The ID.me customer signup process requires a biometric selfie with liveness detection, a photo of government photo ID and then facial analysis is applied to match the selfie and photo ID. This is then checked against credit agencies and telecommunications networks, reports Business Insider, which suggests that the firm stores an “inferred citizenship” status of some users “based on passport information,” according to the ID.me privacy policy.

The language in the privacy policy, however, is based on the requirements of The California Consumer Privacy Act, a company representative told Biometric Update in an email. Less than four percent of ID.me users submit passport data, and for those who do, no passport data is categorized by citizenship or nationality in company databases.

“We have not and are not creating a database based on citizenship or nationality,” ID.me tells Biometric Update in the email.

The company also pushed back on allegations that it seems willing to share this data with other government agencies, possibly more readily than firms such as Apple and Google. ID.me says it maintains only an image of the passport, in an encrypted database made available to law enforcement or government agencies only through subpoena, or in identity theft or fraud investigations.

According to comments by an official to Bloomberg, the U.S. Treasury Department is now considering alternatives for securing online access to services.

Republicans write to IRS Commissioner Chuck Rettig

A group of Senate Republicans have written a letter to Chuck Rettig, IRS commissioner, to raise their concerns and ask a series of questions about how the partnership with ID.me will affect civil liberties, to be answered by 27 February.

Led by Ranking Member Mike Crapo (Idaho), the senators list their concerns over the technology, process and the implications of any data breach.

“The IRS has unilaterally decided to allow an outside contractor to stand as the gatekeeper between citizens and necessary government services.

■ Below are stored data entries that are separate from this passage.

-- pv_equiv track=rewrite | github.com/vadim-zyamalov/advent-of-code | 2019/day-13/part1.py | parse
-- ===== SOURCE A (Python) =====
-- def parse(data, tiles):
--     oi = iter(data)
--     scores = []
--     ball = None
--     bat = None
--
--     for x, y, t in zip(oi, oi, oi):
--         if (x, y) == (-1, 0):
--             scores.append(t)
--         else:
--             if t == 4:
--                 ball = (x, y)
--             elif t == 3:
--                 bat = (x, y)
--             tiles[x, y] = t
--     return scores, ball, bat
-- ===== SOURCE B (Python) =====
-- def parse(data, tiles):
--     n = len(data) - len(data) % 3
--     triples = [(data[i], data[i + 1], data[i + 2]) for i in range(0, n, 3)]
--     scores = [t for x, y, t in triples if (x, y) == (-1, 0)]
--     ball = next(((x, y) for x, y, t in reversed(triples)
--                  if (x, y) != (-1, 0) and t == 4), None)
--     bat = next(((x, y) for x, y, t in reversed(triples)
--                 if (x, y) != (-1, 0) and t == 3), None)
--     for x, y, t in triples:
--         if (x, y) != (-1, 0):
--             tiles[x, y] = t
--     return scores, ball, bat
-- ===== Notes on version B (the rewrite author's own statement) =====
-- stated objective: alternative
-- what changed: Replaces A's single fused loop carrying four pieces of state with a materialised list of triples and separate passes: a comprehension for scores, reversed last-occurrence searches for ball and bat, and a plain loop for the tiles-dict updates.
import Mathlib
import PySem

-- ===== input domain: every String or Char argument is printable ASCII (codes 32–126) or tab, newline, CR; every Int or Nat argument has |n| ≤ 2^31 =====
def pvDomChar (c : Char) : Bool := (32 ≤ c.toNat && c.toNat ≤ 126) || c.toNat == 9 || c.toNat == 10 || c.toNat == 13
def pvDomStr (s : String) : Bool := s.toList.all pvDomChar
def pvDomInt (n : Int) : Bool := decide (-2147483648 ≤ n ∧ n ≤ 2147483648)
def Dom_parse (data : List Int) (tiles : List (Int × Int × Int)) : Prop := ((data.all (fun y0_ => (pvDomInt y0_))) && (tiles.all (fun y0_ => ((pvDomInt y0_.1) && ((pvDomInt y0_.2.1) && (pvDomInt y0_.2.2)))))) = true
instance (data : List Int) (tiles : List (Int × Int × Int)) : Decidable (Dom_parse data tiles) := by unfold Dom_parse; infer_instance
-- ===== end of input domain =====

-- B splits A's fused loop into separate passes (score comprehension, reversed last-occurrence
-- searches for ball/bat, tiles loop) over a materialised triple list; equivalence proved here
-- is about the RETURN value only — both Pythons mutate `tiles` identically in place.

-- ===== PORT A =====
-- zip(oi, oi, oi) over iter(data): consecutive disjoint triples, remainder dropped (shared by both ports)
def chunk3 : List Int → List (Int × Int × Int)
  | x :: y :: t :: rest => (x, y, t) :: chunk3 rest
  | _ => []

-- A's single loop, carried state (scores, ball, bat); tiles mutation does not affect the return value
def parse (data : List Int) (tiles : List (Int × Int × Int)) : List Int × (Option (Int × Int)) × (Option (Int × Int)) :=
  (chunk3 data).foldl
    (fun s tr =>
      if tr.1 = -1 ∧ tr.2.1 = 0 then (s.1 ++ [tr.2.2], s.2.1, s.2.2)
      else if tr.2.2 = 4 then (s.1, some (tr.1, tr.2.1), s.2.2)
      else if tr.2.2 = 3 then (s.1, s.2.1, some (tr.1, tr.2.1))
      else s)
    ([], none, none)

-- ===== PORT B =====
def parse_alt (data : List Int) (tiles : List (Int × Int × Int)) : List Int × (Option (Int × Int)) × (Option (Int × Int)) :=
  let triples := chunk3 data
  let scores := triples.filterMap (fun tr => if tr.1 = -1 ∧ tr.2.1 = 0 then some tr.2.2 else none)
  let ball := (triples.reverse.find? (fun tr => decide (¬(tr.1 = -1 ∧ tr.2.1 = 0) ∧ tr.2.2 = 4))).map (fun tr => (tr.1, tr.2.1))
  let bat := (triples.reverse.find? (fun tr => decide (¬(tr.1 = -1 ∧ tr.2.1 = 0) ∧ tr.2.2 = 3))).map (fun tr => (tr.1, tr.2.1))
  (scores, ball, bat)

-- ===== PRECONDITION & SPEC =====
def Spec_parse (data : List Int) (tiles : List (Int × Int × Int)) (out : List Int × (Option (Int × Int)) × (Option (Int × Int))) : Prop := out = parse_alt data tiles
instance (data : List Int) (tiles : List (Int × Int × Int)) (out : List Int × (Option (Int × Int)) × (Option (Int × Int))) : Decidable (Spec_parse data tiles out) := by unfold Spec_parse; infer_instance

-- ===== CLAIM (what is proved, stated in full; the proofs are below) =====
def Claim_equal_parse : Prop := ∀ (data : List Int) (tiles : List (Int × Int × Int)), Dom_parse data tiles → Spec_parse data tiles (parse data tiles)

-- ===== LEMMAS AND PROOFS =====
theorem parse_loop_eq (L : List (Int × Int × Int))
    (s : List Int) (b q : Option (Int × Int)) :
    L.foldl
      (fun s tr =>
        if tr.1 = -1 ∧ tr.2.1 = 0 then (s.1 ++ [tr.2.2], s.2.1, s.2.2)
        else if tr.2.2 = 4 then (s.1, some (tr.1, tr.2.1), s.2.2)
        else if tr.2.2 = 3 then (s.1, s.2.1, some (tr.1, tr.2.1))
        else s)
      (s, b, q)
    = (s ++ L.filterMap (fun tr => if tr.1 = -1 ∧ tr.2.1 = 0 then some tr.2.2 else none),
       ((L.reverse.find? (fun tr => decide (¬(tr.1 = -1 ∧ tr.2.1 = 0) ∧ tr.2.2 = 4))).map (fun tr => (tr.1, tr.2.1))).or b,
       ((L.reverse.find? (fun tr => decide (¬(tr.1 = -1 ∧ tr.2.1 = 0) ∧ tr.2.2 = 3))).map (fun tr => (tr.1, tr.2.1))).or q) := by
  induction L generalizing s b q with
  | nil => simp
  | cons tr rest ih =>
    obtain ⟨x, y, t⟩ := tr
    simp only [List.foldl_cons, List.filterMap_cons, List.reverse_cons, List.find?_append]
    by_cases hs : x = -1 ∧ y = 0
    · simp [hs, ih, List.find?]
    · by_cases h4 : t = 4
      · have pe4 : (fun tr : Int × Int × Int => (!decide (tr.1 = -1) || !decide (tr.2.1 = 0)) && decide (tr.2.2 = 4))
            = (fun tr : Int × Int × Int => decide (¬(tr.1 = -1 ∧ tr.2.1 = 0) ∧ tr.2.2 = 4)) := by
          funext tr; simp
        rcases hf : rest.reverse.find? (fun tr => decide (¬(tr.1 = -1 ∧ tr.2.1 = 0) ∧ tr.2.2 = 4)) with _ | v <;>
          simp [hs, h4, ih, List.find?] <;> rw [pe4, hf] <;> simp
      · by_cases h3 : t = 3
        · have pe3 : (fun tr : Int × Int × Int => (!decide (tr.1 = -1) || !decide (tr.2.1 = 0)) && decide (tr.2.2 = 3))
              = (fun tr : Int × Int × Int => decide (¬(tr.1 = -1 ∧ tr.2.1 = 0) ∧ tr.2.2 = 3)) := by
            funext tr; simp
          rcases hf : rest.reverse.find? (fun tr => decide (¬(tr.1 = -1 ∧ tr.2.1 = 0) ∧ tr.2.2 = 3)) with _ | v <;>
            simp [hs, h3, ih, List.find?] <;> rw [pe3, hf] <;> simp
        · simp [hs, h4, h3, ih, List.find?]

-- ===== VERDICT (by name: the statement is the Claim_ definition above) =====
theorem parse_spec : Claim_equal_parse := by
  intro data tiles _
  unfold Spec_parse parse parse_alt
  simp [parse_loop_eq]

The decision millions of Americans are forced to make is to pay the toll of giving up their most personal information, biometric data, to an outside contractor or return to the era of a paper-driven bureaucracy where information moves slow, is inaccurate, and some would say is processed in ways incompatible with contemporary life,” states the letter.

“Of concern, also, is that ID.me is not, to our knowledge, subject to the same oversight rules as a government agency, such as the Freedom of Information Act, the Privacy Act of 1974, and multiple checks and balances.”

On the technical issues, the senators delve into what is happening under the hood. “The most intrusive verification item is the required ‘selfie,’ which is much more than simply uploading a picture; it is submitting one’s face to be digitally analyzed by ID.me into a ‘faceprint’,” write the senators.

“ID.me’s ‘Biometric Data Consent and Policy’ defines biometric data as including ‘fingerprints, voiceprints, hand scans, facial geometry recognition and iris or retina recognition.’ Unlike a password, authenticator application, or hardware key, biometric items can never be changed.”

The senators ask fifteen questions spanning how IRS made the decision to appoint ID.me, what oversight it has over them, what due diligence it carried out, where the data will be stored, and what access ID.me staff have to the data.

This post was updated at 9:12pm Eastern on February 4, 2022 to clarify that ID.me does not create or store nationality categorizations and include comments from the company.